**Exercise**
Tally every line in the data that has the word "horizontalw" and report only the total.

**The records**
+---+

-- pv_equiv track=rewrite | github.com/behnamafrasyabi/python-project | EX3/EX3_3.py | EX3_3
-- ===== SOURCE A (Python) =====
-- def EX3_3(x):
--     n=0
--     s=0
--     w=0
--     e=0
--     for j in x :
--         if (j=='n'):
--             n+=1
--         if (j=='s'):
--             s+=1
--         if (j=='w'):
--             w+=1
--         if (j=='e'):
--             e+=1
--     verticaln=n-s
--     horizontalw=w-e
--     horizontale=e-w
--     verticals=s-n
--     if(verticaln==2 and horizontale==3):
--         return("True")
--
--     elif(horizontalw==4 and verticaln==3):
--         return("True")
--     else:
--         return("False")
-- ===== SOURCE B (Python) =====
-- def EX3_3(x):
--     # Divide-and-conquer over the walk: displacements form a monoid, so the net
--     # (vertical, horizontal) position is computed by splitting the string in half
--     # and adding the two halves' net displacements.
--     DIR = {'n': (1, 0), 's': (-1, 0), 'e': (0, 1), 'w': (0, -1)}
--
--     def disp(lo, hi):
--         if hi - lo <= 1:
--             return DIR.get(x[lo], (0, 0)) if hi - lo == 1 else (0, 0)
--         mid = (lo + hi) // 2
--         v1, h1 = disp(lo, mid)
--         v2, h2 = disp(mid, hi)
--         return (v1 + v2, h1 + h2)
--
--     return "True" if disp(0, len(x)) in ((2, 3), (3, -4)) else "False"
-- ===== Notes on version B (the rewrite author's own statement) =====
-- stated objective: alternative
-- what changed: Replaces the single interleaved four-counter loop with a divide-and-conquer reduction: the string is split recursively in half and the net (vertical, horizontal) displacement of each half is summed, then the final position is tested against the two accepting positions.
import Mathlib
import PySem

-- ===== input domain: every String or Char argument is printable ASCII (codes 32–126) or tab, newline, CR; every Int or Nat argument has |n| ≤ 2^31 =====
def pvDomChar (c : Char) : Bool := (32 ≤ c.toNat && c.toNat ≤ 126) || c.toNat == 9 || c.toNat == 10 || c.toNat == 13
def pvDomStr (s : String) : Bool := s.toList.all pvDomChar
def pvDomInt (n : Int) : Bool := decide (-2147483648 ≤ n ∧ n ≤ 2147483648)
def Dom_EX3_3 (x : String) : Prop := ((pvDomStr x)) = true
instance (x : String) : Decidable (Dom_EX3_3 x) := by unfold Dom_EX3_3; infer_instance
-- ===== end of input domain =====

-- B replaces A's interleaved four-counter loop by a divide-and-conquer reduction summing net (vertical, horizontal) displacements of the two string halves (objective: alternative, same cost).

-- ===== PORT A =====
def EX3_3 (x : String) : String :=
  let st := x.toList.foldl (fun (st : Int × Int × Int × Int) j =>
    let st := if j == 'n' then (st.1 + 1, st.2.1, st.2.2.1, st.2.2.2) else st
    let st := if j == 's' then (st.1, st.2.1 + 1, st.2.2.1, st.2.2.2) else st
    let st := if j == 'w' then (st.1, st.2.1, st.2.2.1 + 1, st.2.2.2) else st
    let st := if j == 'e' then (st.1, st.2.1, st.2.2.1, st.2.2.2 + 1) else st
    st) (0, 0, 0, 0)
  let n := st.1
  let s := st.2.1
  let w := st.2.2.1
  let e := st.2.2.2
  let verticaln := n - s
  let horizontalw := w - e
  let horizontale := e - w
  let _verticals := s - n
  if verticaln == 2 && horizontale == 3 then "True"
  else if horizontalw == 4 && verticaln == 3 then "True"
  else "False"

-- ===== PORT B =====
-- Source B's DIR.get(c, (0, 0))
def pvDir (c : Char) : Int × Int :=
  if c = 'n' then (1, 0)
  else if c = 's' then (-1, 0)
  else if c = 'e' then (0, 1)
  else if c = 'w' then (0, -1)
  else (0, 0)

-- Source B's disp(lo, hi): the index pair (lo, hi) into x is represented by the sub-list x.toList[lo:hi] itself
def pvDisp (cs : List Char) : Int × Int :=
  if _h : cs.length ≤ 1 then
    match cs with
    | [] => (0, 0)
    | c :: _ => pvDir c
  else
    let mid := cs.length / 2
    let p := pvDisp (cs.take mid)
    let q := pvDisp (cs.drop mid)
    (p.1 + q.1, p.2 + q.2)
termination_by cs.length
decreasing_by
  · simp only [List.length_take]; omega
  · simp only [List.length_drop]; omega

def EX3_3_alt (x : String) : String :=
  let p := pvDisp x.toList
  if p == (2, 3) || p == (3, -4) then "True" else "False"

-- ===== PRECONDITION & SPEC =====
def Spec_EX3_3 (x : String) (out : String) : Prop := out = EX3_3_alt x
instance (x : String) (out : String) : Decidable (Spec_EX3_3 x out) := by unfold Spec_EX3_3; infer_instance

-- ===== CLAIM (what is proved, stated in full; the proofs are below) =====
def Claim_equal_EX3_3 : Prop := ∀ (x : String), Dom_EX3_3 x → Spec_EX3_3 x (EX3_3 x)

-- ===== LEMMAS AND PROOFS =====

-- B's divide-and-conquer computes (count 'n' - count 's', count 'e' - count 'w').
theorem pvDisp_eq (cs : List Char) :
    pvDisp cs = ((cs.count 'n' : Int) - cs.count 's', (cs.count 'e' : Int) - cs.count 'w') := by
  fun_induction pvDisp cs with
  | case1 => simp
  | case2 c t h1 h2 =>
    have ht : t = [] := by
      have : t.length = 0 := by simpa using h2
      simpa using this
    subst ht
    by_cases hn : c = 'n' <;> by_cases hs : c = 's' <;> by_cases he : c = 'e' <;>
      by_cases hw : c = 'w' <;> simp_all [pvDir]
  | case3 cs h mid p q ih2 ih1 =>
    simp only [p, q, ih1, ih2]
    have hcnt : ∀ c : Char, cs.count c = (cs.take mid).count c + (cs.drop mid).count c := by
      intro c
      rw [← List.count_append, List.take_append_drop]
    simp only [hcnt, Prod.mk.injEq]
    push_cast
    constructor <;> ring

-- A's interleaved fold computes the four character counts.
theorem fold_counts (cs : List Char) : ∀ (a b c d : Int),
    cs.foldl (fun (st : Int × Int × Int × Int) j =>
      let st := if j == 'n' then (st.1 + 1, st.2.1, st.2.2.1, st.2.2.2) else st
      let st := if j == 's' then (st.1, st.2.1 + 1, st.2.2.1, st.2.2.2) else st
      let st := if j == 'w' then (st.1, st.2.1, st.2.2.1 + 1, st.2.2.2) else st
      let st := if j == 'e' then (st.1, st.2.1, st.2.2.1, st.2.2.2 + 1) else st
      st) (a, b, c, d)
    = (a + cs.count 'n', b + cs.count 's', c + cs.count 'w', d + cs.count 'e') := by
  induction cs with
  | nil => intro a b c d; simp
  | cons h t ih =>
    intro a b c d
    simp only [List.foldl_cons, List.count_cons, ih]
    by_cases hn : h = 'n' <;> by_cases hs : h = 's' <;> by_cases hw : h = 'w' <;>
      by_cases he : h = 'e' <;>
      simp_all <;> omega

-- The two final branch structures agree for all integer counts.
theorem branch_eq (n s w e : Int) :
    (if ((n - s == 2) && (e - w == 3)) = true then "True"
     else if ((w - e == 4) && (n - s == 3)) = true then "True" else "False")
    = (if ((((n - s, e - w) : Int × Int) == (2, 3)) || (((n - s, e - w) : Int × Int) == (3, -4))) = true
       then "True" else "False") := by
  simp only [beq_iff_eq, Prod.mk.injEq, Bool.or_eq_true, Bool.and_eq_true]
  split_ifs <;> first | rfl | (exfalso; omega)

-- ===== VERDICT (by name: the statement is the Claim_ definition above) =====
theorem EX3_3_spec : Claim_equal_EX3_3 := by
  intro x _
  unfold Spec_EX3_3 EX3_3 EX3_3_alt
  simp only [fold_counts x.toList 0 0 0 0, pvDisp_eq, zero_add]
  exact branch_eq _ _ _ _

+---+

**Task response**
4